I don't like to tear apart the building to get the bees. I don't want the exposure, hard work or liability. The homeowner never seems to follow my advice and get rid of the honeycomb after the trap out is done. My experience has been that another swarm will be attracted by the comb and make the trapped out cavity their home next year. I've performed trap outs at the same location before.

Another reason that I ask them to get rid of the comb is that wax is a huge fire hazard. If it ever catches fire, it's going to burn hot for a long time. I worry that the homeowner will try to make me liable for not removing the wax if their house burns down. I wonder if I should have some sort of letter of indemnity that I have them sign before I start. I know they can sue anyway but that would go a long way towards proving they knew risks and responsibilities.
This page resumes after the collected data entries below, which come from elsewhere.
-- pv_equiv track=rewrite | github.com/GC549739653/comp | sudokufinl.py | get_freq_nums
-- ===== SOURCE A (Python) =====
-- def get_freq_nums(data):
--     dic = {}
--     for i in range(1, 10): dic[i] = data.count(i)
--     freq_l = []
--     times = list(dic.values())
--     times.sort()
--     for i in times:  # find the most frequent digit
--         for j in range(1, 10):
--             if i == dic[j] and j not in freq_l:
--                 freq_l.append(j)
--     freq_l.reverse()
--     return freq_l
-- ===== SOURCE B (Python) =====
-- def get_freq_nums(data):
--     return sorted(range(1, 10), key=lambda d: (data.count(d), d), reverse=True)
-- ===== Notes on version B (the rewrite author's own statement) =====
-- stated objective: simpler
-- what changed: Replaces A's dict-of-counts plus sort-the-count-values-then-nested-loop reconstruction (with a membership scan) by a single key-based sort of the digits 1-9 on the composite key (count, digit) with reverse=True, which directly yields frequency-descending order with higher-digit-first tie-breaking.
import Mathlib
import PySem

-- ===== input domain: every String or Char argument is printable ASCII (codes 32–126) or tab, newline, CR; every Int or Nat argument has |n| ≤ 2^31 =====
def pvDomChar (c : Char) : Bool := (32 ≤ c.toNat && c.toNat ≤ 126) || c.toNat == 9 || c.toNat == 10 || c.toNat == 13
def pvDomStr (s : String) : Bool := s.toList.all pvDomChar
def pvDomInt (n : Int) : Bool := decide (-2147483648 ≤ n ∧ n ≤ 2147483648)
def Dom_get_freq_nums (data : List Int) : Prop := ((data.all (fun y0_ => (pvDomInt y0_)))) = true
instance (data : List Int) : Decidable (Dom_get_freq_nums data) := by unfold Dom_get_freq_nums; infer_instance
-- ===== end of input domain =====

-- B replaces A's dict + sort-the-counts + nested reconstruction by one key-based sort of the
-- digits 1-9 on (count, digit) with reverse=True (objective: simpler).


-- ===== PORT A =====
-- Python's dic[j] is exact as getD here: every key 1..9 is inserted before any lookup.
def get_freq_nums (data : List Int) : List Int :=
  let dic : PySem.Dict Int Int :=
    (PySem.List.pyRange 1 10).foldl
      (fun d i => d.insert i ((PySem.List.count data i : Nat) : Int)) PySem.Dict.empty
  let times : List Int := PySem.List.sorted (PySem.Dict.values dic) (fun x => x) false
  let freq_l : List Int :=
    times.foldl (fun acc i =>
      (PySem.List.pyRange 1 10).foldl (fun acc2 j =>
        if i = PySem.Dict.getD dic j 0 ∧ ¬ (j ∈ acc2) then acc2 ++ [j] else acc2) acc) []
  freq_l.reverse

-- ===== PORT B =====
def get_freq_nums_alt (data : List Int) : List Int :=
  PySem.List.sorted2 (PySem.List.pyRange 1 10)
    (fun d => ((PySem.List.count data d : Nat) : Int)) (fun d => d) true

-- ===== PRECONDITION & SPEC =====
def Spec_get_freq_nums (data : List Int) (out : List Int) : Prop := out = get_freq_nums_alt data
instance (data : List Int) (out : List Int) : Decidable (Spec_get_freq_nums data out) := by unfold Spec_get_freq_nums; infer_instance

-- ===== CLAIM (what is proved, stated in full; the proofs are below) =====
def Claim_equal_get_freq_nums : Prop := ∀ (data : List Int), Dom_get_freq_nums data → Spec_get_freq_nums data (get_freq_nums data)

-- ===== LEMMAS AND PROOFS =====

-- the digit count, as A's dict stores it and B's key uses it
def cntF (data : List Int) (j : Int) : Int := ((PySem.List.count data j : Nat) : Int)

def digitsL : List Int := PySem.List.pyRange 1 10

lemma digitsL_eq : digitsL = [1, 2, 3, 4, 5, 6, 7, 8, 9] := by decide

lemma digit_bounds : ∀ j ∈ digitsL, 1 ≤ j ∧ j ≤ 9 := by rw [digitsL_eq]; decide

-- A's dict after the first loop, explicitly
def dicD (data : List Int) : PySem.Dict Int Int :=
  PySem.Dict.mk [(1, cntF data 1), (2, cntF data 2), (3, cntF data 3), (4, cntF data 4),
    (5, cntF data 5), (6, cntF data 6), (7, cntF data 7), (8, cntF data 8), (9, cntF data 9)]

set_option maxHeartbeats 2000000 in
lemma dic_eq (data : List Int) :
    (PySem.List.pyRange 1 10).foldl
      (fun d i => d.insert i ((PySem.List.count data i : Nat) : Int)) PySem.Dict.empty
      = dicD data := rfl

lemma getD_dic (data : List Int) (j : Int) (hj : j ∈ digitsL) :
    PySem.Dict.getD (dicD data) j 0 = cntF data j := by
  rw [digitsL_eq] at hj
  simp only [List.mem_cons, List.not_mem_nil, or_false] at hj
  rcases hj with rfl | rfl | rfl | rfl | rfl | rfl | rfl | rfl | rfl <;> rfl

lemma values_dic (data : List Int) :
    PySem.Dict.values (dicD data) = digitsL.map (cntF data) := by
  rw [digitsL_eq]; rfl

-- one inner pass of A's reconstruction loop appends exactly the new digits of count i, in order
lemma inner_eq (c : Int → Int) (i : Int) :
    ∀ (l : List Int), l.Nodup → ∀ acc : List Int,
      l.foldl (fun acc2 j => if i = c j ∧ ¬ (j ∈ acc2) then acc2 ++ [j] else acc2) acc
        = acc ++ l.filter (fun j => decide (i = c j) && !(decide (j ∈ acc))) := by
  intro l
  induction l with
  | nil => intro _ acc; simp
  | cons x t ih =>
    intro hnd acc
    rcases List.nodup_cons.mp hnd with ⟨hx, hnd'⟩
    by_cases hc : i = c x ∧ ¬ (x ∈ acc)
    · simp only [List.foldl_cons, if_pos hc]
      rw [ih hnd' (acc ++ [x])]
      have hfc : ∀ j ∈ t, (decide (i = c j) && !(decide (j ∈ acc ++ [x])))
          = (decide (i = c j) && !(decide (j ∈ acc))) := by
        intro j hjt
        have hne : j ≠ x := fun h => hx (h ▸ hjt)
        simp [List.mem_append, hne]
      rw [List.filter_congr hfc]
      have hT : (decide (i = c x) && !(decide (x ∈ acc))) = true := by
        simp [hc.1, hc.2]
      simp [hT]
    · simp only [List.foldl_cons, if_neg hc]
      rw [ih hnd' acc]
      have hF : (decide (i = c x) && !(decide (x ∈ acc))) = false := by
        by_cases h1 : i = c x
        · have : x ∈ acc := by by_contra h2; exact hc ⟨h1, h2⟩
          simp [this]
        · simp [h1]
      simp [hF]

-- invariant of A's outer loop over the ascending count values
lemma outer_loop (c : Int → Int) :
    ∀ (ts : List Int), ts.Pairwise (· ≤ ·) →
    ∀ (acc seen : List Int),
      (∀ j, j ∈ acc ↔ j ∈ digitsL ∧ c j ∈ seen) →
      acc.Pairwise (fun a b => 10 * c a + a < 10 * c b + b) →
      (∀ v ∈ seen, ∀ i ∈ ts, v ≤ i) →
      (∀ j, j ∈ ts.foldl (fun acc i =>
            acc ++ digitsL.filter (fun j => decide (i = c j) && !(decide (j ∈ acc)))) acc
          ↔ j ∈ digitsL ∧ (c j ∈ seen ∨ c j ∈ ts)) ∧
      (ts.foldl (fun acc i =>
            acc ++ digitsL.filter (fun j => decide (i = c j) && !(decide (j ∈ acc)))) acc).Pairwise
        (fun a b => 10 * c a + a < 10 * c b + b) := by
  intro ts
  induction ts with
  | nil =>
    intro _ acc seen hmem hpw _
    constructor
    · intro j; simpa using hmem j
    · simpa using hpw
  | cons i rest ih =>
    intro hpwts acc seen hmem hpw hseen
    rcases List.pairwise_cons.mp hpwts with ⟨hi, hrest⟩
    set acc' := acc ++ digitsL.filter (fun j => decide (i = c j) && !(decide (j ∈ acc))) with hacc'
    have hstep : ∀ j, j ∈ acc' ↔ j ∈ acc ∨ (j ∈ digitsL ∧ i = c j ∧ ¬ j ∈ acc) := by
      intro j
      simp [hacc', List.mem_append, List.mem_filter]
    have hmem' : ∀ j, j ∈ acc' ↔ j ∈ digitsL ∧ c j ∈ (seen ++ [i]) := by
      intro j
      rw [hstep j]
      simp only [List.mem_append, List.mem_singleton]
      constructor
      · rintro (hja | ⟨hj, heq, _⟩)
        · rcases (hmem j).mp hja with ⟨hj, hs⟩
          exact ⟨hj, Or.inl hs⟩
        · exact ⟨hj, Or.inr heq.symm⟩
      · rintro ⟨hj, hs | heq⟩
        · exact Or.inl ((hmem j).mpr ⟨hj, hs⟩)
        · by_cases ha : j ∈ acc
          · exact Or.inl ha
          · exact Or.inr ⟨hj, heq.symm, ha⟩
    have hpw' : acc'.Pairwise (fun a b => 10 * c a + a < 10 * c b + b) := by
      rw [hacc', List.pairwise_append]
      refine ⟨hpw, ?_, ?_⟩
      · have hd : (digitsL.filter (fun j => decide (i = c j) && !(decide (j ∈ acc)))).Pairwise (· < ·) := by
          apply List.Pairwise.filter
          rw [digitsL_eq]; decide
        refine hd.imp_of_mem ?_
        intro a b ha hb hab
        have hca : i = c a := by
          have := (List.mem_filter.mp ha).2; simp at this; exact this.1
        have hcb : i = c b := by
          have := (List.mem_filter.mp hb).2; simp at this; exact this.1
        omega
      · intro a ha b hb
        have h1 := (hmem a).mp ha
        have hb' := List.mem_filter.mp hb
        have hb2 := hb'.2
        simp only [Bool.and_eq_true, decide_eq_true_eq, Bool.not_eq_true',
          decide_eq_false_iff_not] at hb2
        have hcb : c b = i := hb2.1.symm
        have hbnacc : ¬ b ∈ acc := hb2.2
        have hcbns : ¬ c b ∈ seen := by
          intro h; exact hbnacc ((hmem b).mpr ⟨hb'.1, h⟩)
        have hca_le : c a ≤ i := hseen _ h1.2 i (List.mem_cons_self ..)
        have hca_ne : c a ≠ c b := fun h => hcbns (h ▸ h1.2)
        have hba := digit_bounds a h1.1
        have hbb := digit_bounds b hb'.1
        omega
    have hseen' : ∀ v ∈ seen ++ [i], ∀ x ∈ rest, v ≤ x := by
      intro v hv x hx
      rcases List.mem_append.mp hv with hv | hv
      · exact hseen v hv x (List.mem_cons_of_mem _ hx)
      · simp only [List.mem_singleton] at hv; exact hv ▸ hi x hx
    have hih := ih hrest acc' (seen ++ [i]) hmem' hpw' hseen'
    refine ⟨?_, ?_⟩
    · intro j
      rw [List.foldl_cons, hih.1 j]
      simp only [List.mem_append, List.mem_cons]
      tauto
    · rw [List.foldl_cons]; exact hih.2

-- insertBy only consults the comparator between the new element and the accumulator
lemma insertBy_congr {α : Type} (f g : α → α → Bool) (x : α) :
    ∀ acc : List α, (∀ b ∈ acc, f x b = g x b) →
      PySem.List.insertBy f x acc = PySem.List.insertBy g x acc := by
  intro acc
  induction acc with
  | nil => intro _; rfl
  | cons y ys ih =>
    intro h
    simp only [PySem.List.insertBy]
    rw [h y (List.mem_cons_self ..)]
    by_cases hg : g x y = true
    · simp [hg]
    · simp only [hg]
      have hih := ih (fun b hb => h b (List.mem_cons_of_mem _ hb))
      rw [hih]

lemma foldl_insertBy_congr {α : Type} (f g : α → α → Bool) (S : List α)
    (h : ∀ a ∈ S, ∀ b ∈ S, f a b = g a b) :
    ∀ (l : List α), (∀ x ∈ l, x ∈ S) → ∀ acc : List α, (∀ b ∈ acc, b ∈ S) →
      l.foldl (fun acc x => PySem.List.insertBy f x acc) acc
        = l.foldl (fun acc x => PySem.List.insertBy g x acc) acc := by
  intro l
  induction l with
  | nil => intro _ acc _; rfl
  | cons x t ih =>
    intro hl acc hacc
    have hxS : x ∈ S := hl x (List.mem_cons_self ..)
    simp only [List.foldl_cons]
    rw [insertBy_congr f g x acc (fun b hb => h x hxS b (hacc b hb))]
    exact ih (fun y hy => hl y (List.mem_cons_of_mem _ hy))
      (PySem.List.insertBy g x acc)
      (fun b hb => by
        rcases (PySem.List.mem_insertBy g x b acc).mp hb with rfl | hb
        · exact hxS
        · exact hacc b hb)

-- B's tuple-key reverse sort is the reverse sort by the single key 10*count+digit
lemma sorted2_eq_sorted_K (data : List Int) :
    get_freq_nums_alt data
      = PySem.List.sorted digitsL (fun j => 10 * cntF data j + j) true := by
  have h1 : get_freq_nums_alt data
      = digitsL.foldl (fun acc x => PySem.List.insertBy
          (fun a b => decide (cntF data b < cntF data a) ||
            (!decide (cntF data a < cntF data b) && decide (b < a))) x acc) [] := rfl
  rw [h1, PySem.List.sorted_rev_eq_foldl_insertBy]
  apply foldl_insertBy_congr _ _ digitsL ?_ digitsL (fun x hx => hx) [] (by simp)
  intro a ha b hb
  rcases digit_bounds a ha with ⟨ha1, ha2⟩
  rcases digit_bounds b hb with ⟨hb1, hb2⟩
  rw [Bool.eq_iff_iff]
  simp only [Bool.or_eq_true, Bool.and_eq_true, Bool.not_eq_true', decide_eq_true_eq,
    decide_eq_false_iff_not]
  omega

theorem pv_main (data : List Int) : get_freq_nums data = get_freq_nums_alt data := by
  have hdig : PySem.List.pyRange 1 10 = digitsL := rfl
  have hfun : (fun (acc : List Int) (i : Int) => digitsL.foldl (fun acc2 j =>
        if i = PySem.Dict.getD (dicD data) j 0 ∧ ¬ (j ∈ acc2) then acc2 ++ [j] else acc2) acc)
      = (fun acc i => acc ++ digitsL.filter
          (fun j => decide (i = cntF data j) && !(decide (j ∈ acc)))) := by
    funext acc i
    have h1 := PySem.List.foldl_congr_mem digitsL
      (fun acc2 j => if i = PySem.Dict.getD (dicD data) j 0 ∧ ¬ (j ∈ acc2) then acc2 ++ [j] else acc2)
      (fun acc2 j => if i = cntF data j ∧ ¬ (j ∈ acc2) then acc2 ++ [j] else acc2)
      acc (fun acc2 j hj => by simp only [getD_dic data j hj])
    rw [h1]
    exact inner_eq (cntF data) i digitsL (by rw [digitsL_eq]; decide) acc
  simp only [get_freq_nums]
  rw [dic_eq data, hdig, values_dic, hfun]
  set c := cntF data with hc
  set times := PySem.List.sorted (digitsL.map c) (fun x => x) false with htimes
  set L := times.foldl (fun acc i =>
      acc ++ digitsL.filter (fun j => decide (i = c j) && !(decide (j ∈ acc)))) [] with hL
  have ht_pw : times.Pairwise (· ≤ ·) := PySem.List.sorted_pairwise (digitsL.map c) (fun x => x)
  have hinv := outer_loop c times ht_pw [] [] (by simp) (by simp) (by simp)
  have hmemL : ∀ j, j ∈ L ↔ j ∈ digitsL := by
    intro j
    rw [hL, hinv.1 j]
    constructor
    · exact fun h => h.1
    · intro hj
      refine ⟨hj, Or.inr ?_⟩
      rw [htimes, (PySem.List.sorted_perm (digitsL.map c) (fun x => x) false).mem_iff]
      exact List.mem_map_of_mem hj
  have hpwL : L.Pairwise (fun a b => 10 * c a + a < 10 * c b + b) := hinv.2
  have hnodL : L.Nodup := hpwL.imp (fun {a b} h => fun e => by subst e; omega)
  have hperm : L.Perm digitsL :=
    (List.perm_ext_iff_of_nodup hnodL (by rw [digitsL_eq]; decide)).mpr hmemL
  rw [sorted2_eq_sorted_K data]
  have hrev := PySem.List.sorted_rev_eq_of_perm_of_pairwise_gt digitsL L.reverse
    (fun j => 10 * c j + j) ((List.reverse_perm L).trans hperm)
    (by rw [List.pairwise_reverse]; exact hpwL)
  exact hrev.symm

-- ===== VERDICT (by name: the statement is the Claim_ definition above) =====
theorem get_freq_nums_spec : Claim_equal_get_freq_nums := by
  intro data _
  unfold Spec_get_freq_nums
  exact pv_main data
Given CCD and all of the other scourges that are killing the bees, I'd like to get the queen from a surviving feral hive and the trap out doesn't do that. A cut out is a one visit situation that is normally more work and I have a good chance of getting the queen. Unfortunately, my cut outs don't have the greatest survival rate either. I seem to have much better success with swarms.


----------



## mikevan

papa bear said:


> hey , i thought of using one of my ladders and a pair of ladder jacks platforms. this would probably be perfect. problem is i have no way to attach it to the wall and i think a structure that tall would be too unstable. thinking of making a platform with hooks and hanging it from the sill on the wall. this is a commercial style building. the main question is, is it necessary?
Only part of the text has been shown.